▶ DATA UNDER STUDY:
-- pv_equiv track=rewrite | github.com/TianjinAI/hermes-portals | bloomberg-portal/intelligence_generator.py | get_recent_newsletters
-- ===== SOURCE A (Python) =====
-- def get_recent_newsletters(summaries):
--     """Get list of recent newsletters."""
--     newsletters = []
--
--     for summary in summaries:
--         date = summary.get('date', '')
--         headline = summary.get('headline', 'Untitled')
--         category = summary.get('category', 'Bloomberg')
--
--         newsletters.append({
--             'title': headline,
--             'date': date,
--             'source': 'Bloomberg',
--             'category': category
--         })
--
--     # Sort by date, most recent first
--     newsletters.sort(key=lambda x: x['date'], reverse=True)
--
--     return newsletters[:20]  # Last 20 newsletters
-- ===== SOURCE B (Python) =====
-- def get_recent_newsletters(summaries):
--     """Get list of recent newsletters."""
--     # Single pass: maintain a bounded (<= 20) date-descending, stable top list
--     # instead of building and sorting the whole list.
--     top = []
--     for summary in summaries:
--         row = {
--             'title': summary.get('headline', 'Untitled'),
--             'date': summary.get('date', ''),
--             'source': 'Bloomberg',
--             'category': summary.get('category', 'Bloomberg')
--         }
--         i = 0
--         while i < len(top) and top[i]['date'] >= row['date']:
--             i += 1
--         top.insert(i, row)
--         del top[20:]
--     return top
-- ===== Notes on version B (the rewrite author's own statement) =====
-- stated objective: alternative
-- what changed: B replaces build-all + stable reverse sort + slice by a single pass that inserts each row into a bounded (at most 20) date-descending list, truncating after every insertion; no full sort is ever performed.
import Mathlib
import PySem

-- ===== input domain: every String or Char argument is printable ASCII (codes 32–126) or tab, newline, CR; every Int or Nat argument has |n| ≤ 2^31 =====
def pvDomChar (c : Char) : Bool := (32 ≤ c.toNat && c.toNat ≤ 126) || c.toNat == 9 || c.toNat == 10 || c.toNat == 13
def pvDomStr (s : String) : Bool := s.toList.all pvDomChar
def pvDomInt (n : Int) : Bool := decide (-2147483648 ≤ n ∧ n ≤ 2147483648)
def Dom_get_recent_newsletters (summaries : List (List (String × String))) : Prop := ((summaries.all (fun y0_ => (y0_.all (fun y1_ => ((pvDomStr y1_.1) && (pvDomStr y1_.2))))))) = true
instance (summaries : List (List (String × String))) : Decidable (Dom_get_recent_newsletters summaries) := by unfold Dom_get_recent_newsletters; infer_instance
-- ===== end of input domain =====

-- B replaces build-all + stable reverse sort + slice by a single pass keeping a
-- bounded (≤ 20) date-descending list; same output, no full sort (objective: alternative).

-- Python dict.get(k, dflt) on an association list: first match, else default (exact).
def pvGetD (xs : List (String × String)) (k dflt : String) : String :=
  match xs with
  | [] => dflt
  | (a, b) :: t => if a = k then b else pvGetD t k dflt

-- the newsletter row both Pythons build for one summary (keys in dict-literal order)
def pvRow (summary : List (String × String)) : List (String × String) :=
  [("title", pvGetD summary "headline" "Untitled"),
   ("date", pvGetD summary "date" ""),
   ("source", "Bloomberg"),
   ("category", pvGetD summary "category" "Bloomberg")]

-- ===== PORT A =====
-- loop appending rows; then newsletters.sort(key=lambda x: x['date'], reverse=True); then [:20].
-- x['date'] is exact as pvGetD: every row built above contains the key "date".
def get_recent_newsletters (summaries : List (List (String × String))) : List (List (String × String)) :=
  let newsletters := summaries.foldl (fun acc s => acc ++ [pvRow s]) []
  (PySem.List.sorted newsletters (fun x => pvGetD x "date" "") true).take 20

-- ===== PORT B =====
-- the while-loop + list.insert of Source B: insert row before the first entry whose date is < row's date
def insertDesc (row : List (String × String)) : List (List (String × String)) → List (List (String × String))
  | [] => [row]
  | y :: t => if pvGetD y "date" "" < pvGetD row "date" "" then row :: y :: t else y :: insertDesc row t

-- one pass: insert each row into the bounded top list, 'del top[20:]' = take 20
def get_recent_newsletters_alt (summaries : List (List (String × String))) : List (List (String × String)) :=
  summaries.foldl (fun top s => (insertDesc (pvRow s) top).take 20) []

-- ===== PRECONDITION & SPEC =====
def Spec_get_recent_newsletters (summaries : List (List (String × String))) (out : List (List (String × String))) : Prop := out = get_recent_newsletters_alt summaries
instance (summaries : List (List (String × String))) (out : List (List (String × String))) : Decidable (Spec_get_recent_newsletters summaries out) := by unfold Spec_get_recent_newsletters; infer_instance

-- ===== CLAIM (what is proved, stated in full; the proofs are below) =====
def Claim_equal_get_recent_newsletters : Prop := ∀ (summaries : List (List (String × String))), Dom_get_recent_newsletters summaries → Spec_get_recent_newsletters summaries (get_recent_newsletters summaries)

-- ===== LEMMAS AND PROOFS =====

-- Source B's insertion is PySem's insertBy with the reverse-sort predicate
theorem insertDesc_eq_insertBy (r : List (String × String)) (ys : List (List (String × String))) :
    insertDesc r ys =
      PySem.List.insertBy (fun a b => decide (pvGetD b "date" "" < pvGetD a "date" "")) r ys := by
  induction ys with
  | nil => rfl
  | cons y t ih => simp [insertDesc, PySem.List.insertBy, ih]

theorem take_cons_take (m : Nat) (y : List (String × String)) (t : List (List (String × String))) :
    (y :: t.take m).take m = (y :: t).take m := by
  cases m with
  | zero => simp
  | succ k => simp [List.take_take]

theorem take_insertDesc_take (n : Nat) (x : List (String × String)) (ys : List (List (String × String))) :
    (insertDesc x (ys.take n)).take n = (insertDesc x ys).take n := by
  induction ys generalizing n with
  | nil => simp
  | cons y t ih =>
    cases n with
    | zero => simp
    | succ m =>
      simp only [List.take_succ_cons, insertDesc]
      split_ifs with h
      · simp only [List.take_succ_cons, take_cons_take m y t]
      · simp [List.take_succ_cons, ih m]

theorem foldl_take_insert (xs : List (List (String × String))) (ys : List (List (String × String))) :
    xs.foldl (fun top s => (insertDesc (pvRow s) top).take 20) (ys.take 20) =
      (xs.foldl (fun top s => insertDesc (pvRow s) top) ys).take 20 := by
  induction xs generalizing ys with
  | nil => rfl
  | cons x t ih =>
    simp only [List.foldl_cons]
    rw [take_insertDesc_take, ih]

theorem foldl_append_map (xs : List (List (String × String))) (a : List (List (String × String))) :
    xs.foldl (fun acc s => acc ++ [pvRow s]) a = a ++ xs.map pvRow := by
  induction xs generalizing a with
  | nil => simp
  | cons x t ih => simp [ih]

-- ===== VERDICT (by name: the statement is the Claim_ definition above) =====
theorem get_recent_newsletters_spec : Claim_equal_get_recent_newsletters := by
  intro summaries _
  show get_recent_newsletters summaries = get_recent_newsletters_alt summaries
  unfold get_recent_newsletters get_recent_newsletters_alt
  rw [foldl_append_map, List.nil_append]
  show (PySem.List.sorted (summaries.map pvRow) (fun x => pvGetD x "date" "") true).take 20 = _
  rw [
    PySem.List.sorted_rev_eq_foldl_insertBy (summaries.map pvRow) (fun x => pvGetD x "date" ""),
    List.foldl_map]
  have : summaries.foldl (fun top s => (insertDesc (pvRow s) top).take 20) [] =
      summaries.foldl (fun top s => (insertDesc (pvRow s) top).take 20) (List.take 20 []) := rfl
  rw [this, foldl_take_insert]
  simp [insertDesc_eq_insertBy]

* * *

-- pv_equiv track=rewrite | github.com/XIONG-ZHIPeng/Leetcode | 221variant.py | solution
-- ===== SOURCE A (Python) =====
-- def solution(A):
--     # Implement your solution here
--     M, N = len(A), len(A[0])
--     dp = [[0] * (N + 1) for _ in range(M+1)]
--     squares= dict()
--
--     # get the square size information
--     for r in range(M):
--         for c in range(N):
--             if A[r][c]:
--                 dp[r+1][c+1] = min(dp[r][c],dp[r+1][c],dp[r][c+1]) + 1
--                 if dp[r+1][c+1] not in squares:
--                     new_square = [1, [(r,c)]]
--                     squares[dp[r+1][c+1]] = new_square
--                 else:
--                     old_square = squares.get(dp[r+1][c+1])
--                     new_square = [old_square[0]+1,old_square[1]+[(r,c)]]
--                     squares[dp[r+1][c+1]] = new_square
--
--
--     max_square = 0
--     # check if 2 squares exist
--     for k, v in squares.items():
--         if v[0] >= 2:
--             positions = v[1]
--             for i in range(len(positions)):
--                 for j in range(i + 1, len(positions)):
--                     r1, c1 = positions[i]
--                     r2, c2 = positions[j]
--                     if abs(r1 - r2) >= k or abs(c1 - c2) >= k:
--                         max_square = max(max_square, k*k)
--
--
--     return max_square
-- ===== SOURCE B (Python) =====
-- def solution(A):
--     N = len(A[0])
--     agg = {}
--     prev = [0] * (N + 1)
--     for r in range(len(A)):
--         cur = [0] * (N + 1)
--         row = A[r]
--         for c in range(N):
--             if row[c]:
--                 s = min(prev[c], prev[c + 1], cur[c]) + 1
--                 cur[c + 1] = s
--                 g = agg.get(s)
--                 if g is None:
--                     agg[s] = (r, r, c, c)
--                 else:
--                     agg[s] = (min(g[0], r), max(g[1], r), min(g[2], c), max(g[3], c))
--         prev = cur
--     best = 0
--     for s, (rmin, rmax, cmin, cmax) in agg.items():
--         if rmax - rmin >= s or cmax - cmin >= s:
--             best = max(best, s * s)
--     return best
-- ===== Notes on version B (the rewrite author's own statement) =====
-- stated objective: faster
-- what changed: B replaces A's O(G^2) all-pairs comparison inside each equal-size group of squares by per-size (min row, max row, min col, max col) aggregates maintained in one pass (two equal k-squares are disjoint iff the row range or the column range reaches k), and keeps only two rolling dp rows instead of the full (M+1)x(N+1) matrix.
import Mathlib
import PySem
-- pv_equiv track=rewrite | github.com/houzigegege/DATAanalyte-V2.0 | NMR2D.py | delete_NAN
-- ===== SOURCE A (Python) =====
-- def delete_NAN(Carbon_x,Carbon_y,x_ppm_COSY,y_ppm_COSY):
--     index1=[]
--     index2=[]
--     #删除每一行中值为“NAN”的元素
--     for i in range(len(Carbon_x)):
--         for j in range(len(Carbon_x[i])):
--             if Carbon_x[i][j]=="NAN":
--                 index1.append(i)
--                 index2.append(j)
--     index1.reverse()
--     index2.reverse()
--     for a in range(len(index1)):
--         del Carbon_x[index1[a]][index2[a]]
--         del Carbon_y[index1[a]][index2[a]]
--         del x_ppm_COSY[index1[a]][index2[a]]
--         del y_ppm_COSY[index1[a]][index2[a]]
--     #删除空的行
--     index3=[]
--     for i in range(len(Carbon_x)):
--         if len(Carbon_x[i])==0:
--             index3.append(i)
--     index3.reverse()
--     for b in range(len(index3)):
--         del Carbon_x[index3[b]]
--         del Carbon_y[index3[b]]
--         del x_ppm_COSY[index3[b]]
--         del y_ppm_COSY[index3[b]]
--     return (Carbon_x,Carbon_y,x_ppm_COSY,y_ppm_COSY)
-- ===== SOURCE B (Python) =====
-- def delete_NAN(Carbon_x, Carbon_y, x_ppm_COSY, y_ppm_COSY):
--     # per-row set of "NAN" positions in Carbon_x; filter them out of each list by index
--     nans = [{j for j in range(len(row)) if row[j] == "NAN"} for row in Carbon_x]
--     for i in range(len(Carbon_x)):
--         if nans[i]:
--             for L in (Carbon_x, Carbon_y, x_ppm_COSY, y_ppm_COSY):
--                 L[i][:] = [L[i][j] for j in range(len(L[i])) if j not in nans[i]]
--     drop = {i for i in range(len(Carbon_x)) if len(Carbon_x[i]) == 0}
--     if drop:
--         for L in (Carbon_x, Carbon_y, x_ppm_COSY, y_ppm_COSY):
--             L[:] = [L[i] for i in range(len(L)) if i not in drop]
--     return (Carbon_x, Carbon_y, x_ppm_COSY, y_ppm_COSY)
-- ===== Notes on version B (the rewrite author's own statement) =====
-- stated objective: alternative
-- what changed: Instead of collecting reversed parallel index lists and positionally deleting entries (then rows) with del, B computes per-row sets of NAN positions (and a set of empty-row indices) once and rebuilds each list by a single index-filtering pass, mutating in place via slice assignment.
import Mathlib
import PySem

--

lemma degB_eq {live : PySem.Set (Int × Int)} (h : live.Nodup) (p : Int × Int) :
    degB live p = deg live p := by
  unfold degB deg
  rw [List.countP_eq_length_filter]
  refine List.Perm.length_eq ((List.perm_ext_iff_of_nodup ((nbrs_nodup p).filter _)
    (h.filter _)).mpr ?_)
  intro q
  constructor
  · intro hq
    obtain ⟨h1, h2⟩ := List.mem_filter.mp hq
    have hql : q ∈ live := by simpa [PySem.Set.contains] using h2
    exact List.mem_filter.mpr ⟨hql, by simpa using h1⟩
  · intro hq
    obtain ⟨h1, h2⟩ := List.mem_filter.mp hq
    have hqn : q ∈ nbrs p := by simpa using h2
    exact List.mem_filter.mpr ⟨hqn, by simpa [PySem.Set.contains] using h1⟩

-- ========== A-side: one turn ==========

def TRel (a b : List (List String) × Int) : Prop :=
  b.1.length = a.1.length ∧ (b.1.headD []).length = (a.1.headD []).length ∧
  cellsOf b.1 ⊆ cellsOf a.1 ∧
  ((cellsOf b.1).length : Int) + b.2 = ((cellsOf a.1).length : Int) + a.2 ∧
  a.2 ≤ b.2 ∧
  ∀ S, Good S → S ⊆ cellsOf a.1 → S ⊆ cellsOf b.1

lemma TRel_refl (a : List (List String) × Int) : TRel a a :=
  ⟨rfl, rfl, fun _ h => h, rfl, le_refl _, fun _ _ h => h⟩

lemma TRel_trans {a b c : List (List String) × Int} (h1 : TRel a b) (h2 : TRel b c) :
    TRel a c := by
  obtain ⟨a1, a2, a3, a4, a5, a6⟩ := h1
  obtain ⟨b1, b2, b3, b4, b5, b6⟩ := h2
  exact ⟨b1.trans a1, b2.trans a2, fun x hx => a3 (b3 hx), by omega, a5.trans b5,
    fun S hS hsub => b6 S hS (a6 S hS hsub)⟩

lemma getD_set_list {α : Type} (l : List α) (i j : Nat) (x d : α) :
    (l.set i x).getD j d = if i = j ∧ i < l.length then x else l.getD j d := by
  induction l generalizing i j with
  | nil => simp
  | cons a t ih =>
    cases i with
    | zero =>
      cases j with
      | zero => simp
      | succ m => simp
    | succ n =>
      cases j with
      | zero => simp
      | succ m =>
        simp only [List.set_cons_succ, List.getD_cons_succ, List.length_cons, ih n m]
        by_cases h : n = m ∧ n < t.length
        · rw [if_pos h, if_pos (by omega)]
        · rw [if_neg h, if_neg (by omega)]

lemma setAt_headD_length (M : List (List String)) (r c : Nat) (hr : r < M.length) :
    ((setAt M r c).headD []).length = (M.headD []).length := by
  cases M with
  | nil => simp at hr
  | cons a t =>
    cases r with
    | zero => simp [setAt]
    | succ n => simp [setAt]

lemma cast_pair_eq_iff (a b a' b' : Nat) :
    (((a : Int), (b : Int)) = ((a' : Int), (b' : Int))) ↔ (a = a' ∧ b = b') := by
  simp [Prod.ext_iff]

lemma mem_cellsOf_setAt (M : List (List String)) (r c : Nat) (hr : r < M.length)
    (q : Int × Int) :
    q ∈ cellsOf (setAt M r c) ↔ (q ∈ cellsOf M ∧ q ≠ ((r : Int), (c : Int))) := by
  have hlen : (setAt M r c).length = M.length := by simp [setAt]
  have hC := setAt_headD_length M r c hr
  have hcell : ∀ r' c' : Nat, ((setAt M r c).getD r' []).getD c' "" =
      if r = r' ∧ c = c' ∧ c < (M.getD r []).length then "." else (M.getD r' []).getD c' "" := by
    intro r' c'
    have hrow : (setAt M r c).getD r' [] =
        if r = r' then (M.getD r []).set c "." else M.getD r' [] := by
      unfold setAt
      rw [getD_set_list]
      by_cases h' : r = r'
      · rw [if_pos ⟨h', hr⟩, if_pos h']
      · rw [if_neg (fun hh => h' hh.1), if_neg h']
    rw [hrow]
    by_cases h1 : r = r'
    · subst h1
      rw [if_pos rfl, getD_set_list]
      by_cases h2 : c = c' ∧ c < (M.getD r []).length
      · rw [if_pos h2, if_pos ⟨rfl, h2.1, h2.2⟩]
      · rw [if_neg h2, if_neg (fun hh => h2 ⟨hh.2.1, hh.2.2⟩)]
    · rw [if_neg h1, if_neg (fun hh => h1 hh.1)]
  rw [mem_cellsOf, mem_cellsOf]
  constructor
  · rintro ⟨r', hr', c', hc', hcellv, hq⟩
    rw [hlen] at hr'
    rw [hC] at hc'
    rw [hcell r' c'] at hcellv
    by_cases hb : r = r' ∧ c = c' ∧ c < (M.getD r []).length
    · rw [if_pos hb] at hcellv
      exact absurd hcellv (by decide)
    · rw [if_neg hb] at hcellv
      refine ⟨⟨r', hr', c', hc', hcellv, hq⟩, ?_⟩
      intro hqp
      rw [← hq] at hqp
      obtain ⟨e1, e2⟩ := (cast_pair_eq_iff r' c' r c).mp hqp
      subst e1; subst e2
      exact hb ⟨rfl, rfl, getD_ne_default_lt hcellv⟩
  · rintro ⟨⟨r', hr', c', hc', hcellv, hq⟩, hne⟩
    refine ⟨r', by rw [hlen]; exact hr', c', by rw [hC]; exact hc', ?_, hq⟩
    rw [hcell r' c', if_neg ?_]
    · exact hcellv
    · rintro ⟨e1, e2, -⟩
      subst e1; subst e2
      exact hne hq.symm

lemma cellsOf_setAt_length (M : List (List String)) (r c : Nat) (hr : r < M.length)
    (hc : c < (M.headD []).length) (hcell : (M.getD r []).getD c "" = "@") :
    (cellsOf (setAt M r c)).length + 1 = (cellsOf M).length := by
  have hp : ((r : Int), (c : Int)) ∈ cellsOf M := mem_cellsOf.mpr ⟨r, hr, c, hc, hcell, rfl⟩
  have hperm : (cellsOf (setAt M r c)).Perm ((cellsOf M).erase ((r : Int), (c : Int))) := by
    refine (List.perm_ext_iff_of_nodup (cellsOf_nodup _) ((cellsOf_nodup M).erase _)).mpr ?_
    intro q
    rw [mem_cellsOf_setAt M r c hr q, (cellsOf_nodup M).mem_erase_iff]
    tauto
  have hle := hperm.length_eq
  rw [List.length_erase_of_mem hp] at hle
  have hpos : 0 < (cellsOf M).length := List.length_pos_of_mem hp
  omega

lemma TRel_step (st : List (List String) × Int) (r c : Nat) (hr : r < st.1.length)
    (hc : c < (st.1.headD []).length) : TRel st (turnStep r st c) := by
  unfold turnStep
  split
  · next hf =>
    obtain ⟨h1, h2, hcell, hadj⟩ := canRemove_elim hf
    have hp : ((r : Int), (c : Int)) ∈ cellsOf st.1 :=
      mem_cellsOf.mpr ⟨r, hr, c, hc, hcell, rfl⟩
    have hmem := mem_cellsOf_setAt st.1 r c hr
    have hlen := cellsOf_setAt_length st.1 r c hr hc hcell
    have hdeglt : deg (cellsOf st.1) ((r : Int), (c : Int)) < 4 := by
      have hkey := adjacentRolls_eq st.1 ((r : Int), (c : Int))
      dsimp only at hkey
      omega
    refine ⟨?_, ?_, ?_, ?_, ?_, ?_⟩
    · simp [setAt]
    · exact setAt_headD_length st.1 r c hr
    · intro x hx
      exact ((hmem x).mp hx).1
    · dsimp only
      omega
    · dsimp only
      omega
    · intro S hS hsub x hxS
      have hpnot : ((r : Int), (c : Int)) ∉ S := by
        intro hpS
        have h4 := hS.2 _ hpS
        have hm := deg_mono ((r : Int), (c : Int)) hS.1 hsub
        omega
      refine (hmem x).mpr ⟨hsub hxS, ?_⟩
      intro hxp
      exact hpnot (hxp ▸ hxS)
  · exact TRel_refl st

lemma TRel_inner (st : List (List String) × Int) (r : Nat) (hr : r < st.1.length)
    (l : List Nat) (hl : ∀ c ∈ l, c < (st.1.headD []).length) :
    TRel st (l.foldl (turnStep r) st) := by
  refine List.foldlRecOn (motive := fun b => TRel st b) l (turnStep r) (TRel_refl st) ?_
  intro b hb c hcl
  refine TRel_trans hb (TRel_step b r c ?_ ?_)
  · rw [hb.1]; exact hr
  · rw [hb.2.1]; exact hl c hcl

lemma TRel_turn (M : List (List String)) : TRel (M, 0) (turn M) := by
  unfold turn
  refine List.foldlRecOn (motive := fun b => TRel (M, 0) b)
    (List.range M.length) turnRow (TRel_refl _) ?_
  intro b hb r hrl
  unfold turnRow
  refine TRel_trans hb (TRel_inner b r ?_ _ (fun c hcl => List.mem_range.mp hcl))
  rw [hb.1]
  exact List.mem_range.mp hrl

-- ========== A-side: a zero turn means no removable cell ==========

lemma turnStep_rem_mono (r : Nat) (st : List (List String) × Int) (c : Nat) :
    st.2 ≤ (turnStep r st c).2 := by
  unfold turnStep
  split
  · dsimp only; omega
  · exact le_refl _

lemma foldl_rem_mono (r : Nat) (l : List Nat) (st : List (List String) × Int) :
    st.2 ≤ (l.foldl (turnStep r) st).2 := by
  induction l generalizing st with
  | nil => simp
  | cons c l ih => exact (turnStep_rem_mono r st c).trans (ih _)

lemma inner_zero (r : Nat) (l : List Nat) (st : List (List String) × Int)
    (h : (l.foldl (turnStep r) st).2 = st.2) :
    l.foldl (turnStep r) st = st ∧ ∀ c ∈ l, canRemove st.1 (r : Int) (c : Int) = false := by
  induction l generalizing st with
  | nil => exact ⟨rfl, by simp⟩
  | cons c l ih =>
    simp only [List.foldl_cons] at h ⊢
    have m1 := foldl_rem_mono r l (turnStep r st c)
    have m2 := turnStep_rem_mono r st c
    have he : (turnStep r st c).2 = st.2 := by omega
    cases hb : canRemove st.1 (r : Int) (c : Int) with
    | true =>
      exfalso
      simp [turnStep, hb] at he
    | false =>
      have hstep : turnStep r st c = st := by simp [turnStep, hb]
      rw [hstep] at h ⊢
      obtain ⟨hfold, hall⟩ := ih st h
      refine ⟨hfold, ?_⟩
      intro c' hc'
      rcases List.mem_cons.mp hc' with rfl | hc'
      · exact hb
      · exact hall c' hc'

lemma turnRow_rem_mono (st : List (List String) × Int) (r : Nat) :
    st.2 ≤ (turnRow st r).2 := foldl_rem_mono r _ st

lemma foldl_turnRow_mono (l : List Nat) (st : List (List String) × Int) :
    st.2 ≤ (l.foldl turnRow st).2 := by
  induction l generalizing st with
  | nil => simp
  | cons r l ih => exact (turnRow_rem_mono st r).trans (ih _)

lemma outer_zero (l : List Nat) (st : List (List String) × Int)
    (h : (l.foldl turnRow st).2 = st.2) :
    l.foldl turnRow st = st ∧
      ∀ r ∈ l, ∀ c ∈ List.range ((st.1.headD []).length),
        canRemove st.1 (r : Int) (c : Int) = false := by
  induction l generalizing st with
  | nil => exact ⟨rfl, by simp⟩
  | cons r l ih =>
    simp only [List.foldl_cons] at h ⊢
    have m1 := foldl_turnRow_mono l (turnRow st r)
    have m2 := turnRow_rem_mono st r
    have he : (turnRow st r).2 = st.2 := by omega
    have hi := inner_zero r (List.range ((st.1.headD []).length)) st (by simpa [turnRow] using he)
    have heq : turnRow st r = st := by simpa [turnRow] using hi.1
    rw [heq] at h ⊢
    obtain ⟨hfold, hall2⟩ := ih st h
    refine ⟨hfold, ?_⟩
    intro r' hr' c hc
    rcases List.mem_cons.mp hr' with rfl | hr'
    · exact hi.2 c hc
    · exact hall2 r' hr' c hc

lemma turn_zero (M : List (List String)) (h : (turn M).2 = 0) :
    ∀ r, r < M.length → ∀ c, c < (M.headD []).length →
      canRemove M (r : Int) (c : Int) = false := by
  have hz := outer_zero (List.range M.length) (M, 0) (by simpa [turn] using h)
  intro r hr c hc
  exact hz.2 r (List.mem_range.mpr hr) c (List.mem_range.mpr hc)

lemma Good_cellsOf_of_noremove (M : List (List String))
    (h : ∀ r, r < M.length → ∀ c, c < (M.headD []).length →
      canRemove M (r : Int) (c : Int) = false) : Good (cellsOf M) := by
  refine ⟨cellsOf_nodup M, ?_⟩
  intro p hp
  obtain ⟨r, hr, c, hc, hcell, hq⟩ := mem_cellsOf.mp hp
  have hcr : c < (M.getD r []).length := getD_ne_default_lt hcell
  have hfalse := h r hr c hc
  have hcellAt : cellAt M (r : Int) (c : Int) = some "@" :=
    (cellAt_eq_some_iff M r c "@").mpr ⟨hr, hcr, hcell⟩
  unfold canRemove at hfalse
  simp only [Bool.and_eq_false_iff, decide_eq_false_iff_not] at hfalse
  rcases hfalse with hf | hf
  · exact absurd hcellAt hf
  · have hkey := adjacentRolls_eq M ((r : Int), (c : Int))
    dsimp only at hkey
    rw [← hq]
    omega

▶ PROBLEM TO SOLVE:
Filter the entries down to the lines with the word "items" in them, and copy those lines.

▶ ANSWER SPACE:
--     for k, v in squares.items():
--     for s, (rmin, rmax, cmin, cmax) in agg.items():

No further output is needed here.